【Member Papers】Structural and optical properties of high crystalline quality orthorhombic к-Ga₂O₃ heteroepitaxial films grown by HVPE

      Researchers from the Tianjin University of Technology have published a dissertation titled "Structural and optical properties of high crystalline quality orthorhombic к-Ga₂O₃ heteroepitaxial films grown by HVPE" in Applied Physics A.

Project Support

      This work was supported by the Major Project of Tianjin Science and Technology (Grant No. 18ZXJMTG00230) and the Key Research and Development Program of Tianjin (Nos. 24YFXTHZ00200 and 24YFXTHZ00210).

Background

      Gallium oxide (Ga₂O₃) has become a pivotal material in next-generation power electronics and deep-ultraviolet (UV) optoelectronics because of its exceptional properties: an ultrawide bandgap (4.6–5.3 eV), a high breakdown electric field (>8 MV/cm), excellent optical transparency, and robust chemical stability.

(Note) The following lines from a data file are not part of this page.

-- the central invariant: A's per-part fold over the '-'-split equals B's scan,
-- in exclude mode (E) and in include mode (I), for any delimiter-free partial token
theorem scanEI (cs : List Char) : ∀ tok inc exc, (∀ c ∈ tok, pvKeep c = true) →
    (List.foldl mystep (inc, exc) ((mysplit '-' cs).modifyHead (tok ++ ·)) = pvScan cs tok true inc exc)
    ∧ (List.foldl mystep
        (inc ++ ((mysplit '+' ((mysplit '-' cs).headD [])).modifyHead (tok ++ ·)).map String.ofList, exc)
        ((mysplit '-' cs).tail) = pvScan cs tok false inc exc) := by
  induction cs with
  | nil =>
    intro tok inc exc htok
    constructor
    · simp [mysplit, mystep, keep_not_plus tok htok, pvScan, flushE]
    · simp [mysplit, pvScan]
  | cons c cs ih =>
    intro tok inc exc htok
    obtain ⟨h, t, hht⟩ := mysplit_cons '-' cs
    obtain ⟨hh, ht, hhht⟩ := mysplit_cons '+' h
    by_cases hplus : c = '+'
    · subst hplus
      have e1 : mysplit '-' ('+' :: cs) = ('+' :: h) :: t := by simp [mysplit, hht]
      constructor
      · have e2 : mysplit '+' (tok ++ '+' :: h) = tok :: hh :: ht := by
          rw [mysplit_append '+' tok _ (keep_not_plus tok htok)]
          simp [mysplit, hhht]
        have hpart : '+' ∈ tok ++ '+' :: h := by simp
        have ih2 := (ih [] inc (flushE exc tok) (by simp)).2
        rw [hht] at ih2
        simp only [List.headD_cons, List.tail_cons, hhht, List.modifyHead, List.nil_append] at ih2
        simp only [e1, List.modifyHead, List.foldl_cons, mystep, if_pos hpart, e2,
          List.headD_cons, List.tail_cons, pvScan, flushE]
        simpa [flushE] using ih2
      · have e3 : mysplit '+' ('+' :: h) = [] :: hh :: ht := by simp [mysplit, hhht]
        have ih2 := (ih [] (inc ++ [String.ofList tok]) exc (by simp)).2
        rw [hht] at ih2
        simp only [List.headD_cons, List.tail_cons, hhht, List.modifyHead, List.nil_append] at ih2
        simp only [e1, List.headD_cons, List.tail_cons, e3, List.modifyHead, List.map_cons, pvScan]
        simpa [List.append_assoc] using ih2
    · by_cases hminus : c = '-'
      · subst hminus
        have e1 : mysplit '-' ('-' :: cs) = [] :: h :: t := by simp [mysplit, hht]
        constructor
        · have ih1 := (ih [] inc (flushE exc tok) (by simp)).1
          rw [hht] at ih1
          simp only [List.modifyHead, List.nil_append] at ih1
          simp only [e1, List.modifyHead, List.append_nil]
          rw [List.foldl_cons]
          have hstep : mystep (inc, exc) tok = (inc, flushE exc tok) := by
            simp [mystep, keep_not_plus tok htok]
          rw [hstep]
          rw [show pvScan ('-' :: cs) tok true inc exc
                = pvScan cs [] true inc (flushE exc tok) from by simp [pvScan, flushE]]
          exact ih1
        · have ih1 := (ih [] (inc ++ [String.ofList tok]) exc (by simp)).1
          rw [hht] at ih1
          simp only [List.modifyHead, List.nil_append] at ih1
          rw [e1]
          simp only [List.headD_cons, List.tail_cons]
          rw [show mysplit '+' [] = [[]] from rfl]
          simp only [List.modifyHead, List.append_nil, List.map_cons, List.map_nil]
          rw [show pvScan ('-' :: cs) tok false inc exc
                = pvScan cs [] true (inc ++ [String.ofList tok]) exc from by simp [pvScan]]
          exact ih1
      · have hkc : pvKeep c = true := by simp [pvKeep, hplus, hminus]
        have hcond : (c == '+' || c == '-') = false := by simp [hplus, hminus]
        have htok' : ∀ x ∈ tok ++ [c], pvKeep x = true := by
          intro x hx
          rcases List.mem_append.1 hx with hx | hx
          · exact htok x hx
          · simp at hx; subst hx; exact hkc
        have e1 : mysplit '-' (c :: cs) = (c :: h) :: t := by simp [mysplit, hminus, hht]
        constructor
        · have ih1 := (ih (tok ++ [c]) inc exc htok').1
          rw [hht] at ih1
          simp only [List.modifyHead] at ih1
          simp only [e1, List.modifyHead, pvScan, hcond]
          simpa [List.append_assoc] using ih1
        · have e2 : mysplit '+' (c :: h) = (c :: hh) :: ht := by simp [mysplit, hplus, hhht]
          have ih2 := (ih (tok ++ [c]) inc exc htok').2
          rw [hht] at ih2
          simp only [List.headD_cons, List.tail_cons, hhht, List.modifyHead] at ih2
          simp only [e1, List.headD_cons, List.tail_cons, e2, List.modifyHead, pvScan, hcond]
          simpa [List.append_assoc] using ih2
-- pv_equiv track=rewrite | github.com/nakoyasha/mizuki | src/Python/GenerateSRSUrl.py | base36encode
-- ===== SOURCE A (Python) =====
-- def base36encode(number):
--     if not isinstance(number, int):
--         raise TypeError('number must be an integer')
--     is_negative = number < 0
--     number = abs(number)
--
--     alphabet, base36 = ['0123456789ABCDEFGHIJKLMNOPQRSTUVWXYZ', '']
--
--     while number:
--         number, i = divmod(number, 36)
--         base36 = alphabet[i] + base36
--     if is_negative:
--         base36 = '-' + base36
--
--     return base36.lower() or alphabet[0].lower()
-- ===== SOURCE B (Python) =====
-- def base36encode(number):
--     if not isinstance(number, int):
--         raise TypeError('number must be an integer')
--     digits = '0123456789abcdefghijklmnopqrstuvwxyz'
--
--     def go(n):
--         return '' if n == 0 else go(n // 36) + digits[n % 36]
--
--     if number == 0:
--         return '0'
--     if number < 0:
--         return '-' + go(-number)
--     return go(number)
-- ===== Notes on version B (the rewrite author's own statement) =====
-- stated objective: alternative
-- what changed: Replaces the accumulating while/divmod loop over an uppercase alphabet followed by a final .lower() with a recursive helper over the quotient that emits lowercase digits directly and explicit zero/negative cases (no 'or' fallback).
import Mathlib
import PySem

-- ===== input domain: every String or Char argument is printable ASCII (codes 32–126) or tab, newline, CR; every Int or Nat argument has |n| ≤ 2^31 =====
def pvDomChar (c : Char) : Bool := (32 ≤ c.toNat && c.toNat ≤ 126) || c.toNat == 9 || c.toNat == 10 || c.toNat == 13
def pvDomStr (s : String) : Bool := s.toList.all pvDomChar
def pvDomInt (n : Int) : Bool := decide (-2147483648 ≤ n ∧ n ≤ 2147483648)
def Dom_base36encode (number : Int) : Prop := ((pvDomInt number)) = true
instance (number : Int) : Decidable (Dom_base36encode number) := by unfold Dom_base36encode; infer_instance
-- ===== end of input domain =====

-- B replaces A's accumulating while/divmod loop over an uppercase alphabet (plus final .lower()
-- and 'or' fallback) with a recursive helper emitting lowercase digits and explicit zero/negative cases.

-- ===== PORT A =====
def pvAlpha : List Char := "0123456789ABCDEFGHIJKLMNOPQRSTUVWXYZ".toList

-- A's while loop; number is nonnegative at every call (it starts as abs(number)), so
-- 'while number' is 'while 0 < number' there; the guard only makes the recursion total.
def base36encodeLoopA (n : Int) (acc : List Char) : List Char :=
  if h : 0 < n then
    base36encodeLoopA (PySem.Int.floordiv n 36)
      (((PySem.List.pyGet? pvAlpha (PySem.Int.mod n 36)).getD '0') :: acc)
  else acc
termination_by n.toNat
decreasing_by
  rw [PySem.Int.floordiv_eq_ediv_of_pos (by omega)]
  omega

def base36encode (number : Int) : String :=
  let isNeg := number < 0
  let b := base36encodeLoopA |number| []
  let b := if isNeg then '-' :: b else b
  let s := PySem.Str.lower (String.ofList b)
  -- 'base36.lower() or alphabet[0].lower()'
  if s = "" then PySem.Str.lower (String.ofList [(PySem.List.pyGet? pvAlpha 0).getD '0']) else s

-- ===== PORT B =====
def pvDigits : List Char := "0123456789abcdefghijklmnopqrstuvwxyz".toList

-- B's recursive helper go; it is only called with positive arguments, the guard makes it total.
def base36go (n : Int) : List Char :=
  if h : 0 < n then
    base36go (PySem.Int.floordiv n 36) ++ [(PySem.List.pyGet? pvDigits (PySem.Int.mod n 36)).getD '0']
  else []
termination_by n.toNat
decreasing_by
  rw [PySem.Int.floordiv_eq_ediv_of_pos (by omega)]
  omega

def base36encode_alt (number : Int) : String :=
  if number = 0 then "0"
  else if number < 0 then String.ofList ('-' :: base36go (-number))
  else String.ofList (base36go number)

-- ===== PRECONDITION & SPEC =====
def Spec_base36encode (number : Int) (out : String) : Prop := out = base36encode_alt number
instance (number : Int) (out : String) : Decidable (Spec_base36encode number out) := by unfold Spec_base36encode; infer_instance

-- ===== CLAIM (what is proved, stated in full; the proofs are below) =====
def Claim_equal_base36encode : Prop := ∀ (number : Int), Dom_base36encode number → Spec_base36encode number (base36encode number)

-- ===== LEMMAS AND PROOFS =====
theorem digit_lower (i : Int) (h0 : 0 ≤ i) (h1 : i < 36) :
    PySem.Chars.lowerChar ((PySem.List.pyGet? pvAlpha i).getD '0')
      = (PySem.List.pyGet? pvDigits i).getD '0' := by
  obtain ⟨k, rfl⟩ := Int.eq_ofNat_of_zero_le h0
  have hk : k < 36 := by exact_mod_cast h1
  interval_cases k <;> decide

theorem loop_lower (n : Int) (acc : List Char) :
    PySem.Chars.lower (base36encodeLoopA n acc) = base36go n ++ PySem.Chars.lower acc := by
  fun_induction base36encodeLoopA n acc with
  | case1 n acc h ih =>
    have hm0 := PySem.Int.mod_nonneg n (b := 36) (by omega)
    have hm1 := PySem.Int.mod_lt n (b := 36) (by omega)
    rw [ih]
    conv_rhs => rw [base36go, dif_pos h]
    simp only [PySem.Chars.lower, List.map_cons, List.append_assoc, List.singleton_append]
    rw [digit_lower _ hm0 hm1]
  | case2 n acc h =>
    rw [base36go, dif_neg h]; simp

theorem go_ne_nil (n : Int) (h : 0 < n) : base36go n ≠ [] := by
  rw [base36go, dif_pos h]; simp

theorem lower_ofList (l : List Char) :
    PySem.Str.lower (String.ofList l) = String.ofList (PySem.Chars.lower l) := by
  apply String.toList_injective; simp

theorem ofList_ne_empty (l : List Char) (h : l ≠ []) : String.ofList l ≠ "" := by
  intro he
  exact h (by simpa using congrArg String.toList he)

theorem loop_lower_nil (m : Int) :
    PySem.Chars.lower (base36encodeLoopA m []) = base36go m := by
  rw [loop_lower]; simp [PySem.Chars.lower]

theorem base36encode_spec : Claim_equal_base36encode := by
  intro number _
  unfold Spec_base36encode base36encode base36encode_alt
  dsimp only
  rcases lt_trichotomy number 0 with h | h | h
  · rw [abs_of_neg h, if_pos h, lower_ofList]
    have hcons : PySem.Chars.lower ('-' :: base36encodeLoopA (-number) [])
        = '-' :: PySem.Chars.lower (base36encodeLoopA (-number) []) := by
      simp only [PySem.Chars.lower, List.map_cons]
      congr 1
    rw [hcons, loop_lower_nil]
    rw [if_neg (ofList_ne_empty _ (List.cons_ne_nil _ _))]
    rw [if_neg (by omega : ¬ number = 0), if_pos h]
  · subst h
    have h0 : base36encodeLoopA |0| [] = [] := by rw [base36encodeLoopA]; simp
    rw [h0]
    decide
  · rw [abs_of_pos h, if_neg (by omega : ¬ number < 0), lower_ofList, loop_lower_nil]
    rw [if_neg (ofList_ne_empty _ (go_ne_nil number h))]
    rw [if_neg (by omega : ¬ number = 0), if_neg (by omega : ¬ number < 0)]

Ga₂O₃ exhibits multiple polymorphs, including the α-, β-, γ-, δ- and κ-Ga₂O₃ phases. Although the most thermodynamically stable monoclinic β-phase has been primarily researched, the orthorhombic κ-phase (space group Pna21) exhibits distinctive performance advantages, such as a high dielectric constant, spontaneous polarization, and piezoelectric properties. These exceptional characteristics enable its use in innovative devices, including high-mobility transistors and piezoelectric sensors.

Abstract

      Herein, high crystalline quality orthorhombic κ-Ga₂O₃ epitaxial films were grown on c-Al₂O₃ substrates via hydride vapor phase epitaxy. A pure-phase κ-Ga₂O₃ film deposited at 800 ℃ exhibited exceptional crystalline quality, with a symmetric rocking-curve full width at half maximum of 379″. The out-of-plane epitaxial relationship between the κ-Ga₂O₃ film and c-Al₂O₃ substrate was determined to be κ-Ga₂O₃ (001)//Al₂O₃ (0001), and the in-plane epitaxial relationships were κ-Ga₂O₃ [010]//Al₂O₃ [10_10] and κ-Ga₂O₃ [110]//Al₂O₃ [1_100]. The film deposited at 800 ℃ showed an average visible-light transmittance of 70%, an optical bandgap of 4.72 eV. Photoluminescence (PL) spectra show that the films exhibit strong ultraviolet (UV)-green emission in the wavelength range of 300 to 700 nm. The Hall mobility of this film was 25 cm² V⁻¹ s⁻¹, with a carrier concentration of 3.34 × 10¹⁸ cm⁻³.

Conclusion

      Herein, through the optimization of the growth-zone temperature, we prepared high crystalline quality orthorhombic κ-Ga₂O₃ epitaxial films on c-plane sapphire substrates via HVPE at 800 ℃ and investigated their surface morphology, crystal structure, crystalline quality, and optoelectronic properties. XRD analysis confirms that the sample prepared at 800℃ is a phase-pure κ-Ga₂O₃ epitaxial film, and it is observed that the epitaxial film undergoes a κ→β phase transition with increasing temperature. SEM characterization reveals that the κ-Ga₂O₃ epitaxial film exhibits excellent surface morphology. The out-of-plane epitaxial relationship was determined to be κ-Ga₂O₃ (001)//Al₂O₃ (0001), and the in-plane relationships were identified to be κ-Ga₂O₃ [010]//Al₂O₃ [10_10] and κ-Ga₂O₃ [110]//Al₂O₃ [1_100]. Notably, the prepared film showed a symmetric rocking-curve FWHM of 379″. The results of HRTEM and SAED confirmed an ordered atomic arrangement in the film. Furthermore, the film showed an average transmittance in the visible range of 70% and an optical bandgap of 4.72 eV. The Hall mobility of the film was 25 cm² V⁻¹ s⁻¹, with a carrier concentration of 3.34×10¹⁸ cm⁻³. The comprehensive characterization results provide critical insights into the structural, optical, and electrical properties of the pure-phase metastable κ-Ga₂O₃ films, laying a foundation for future device applications.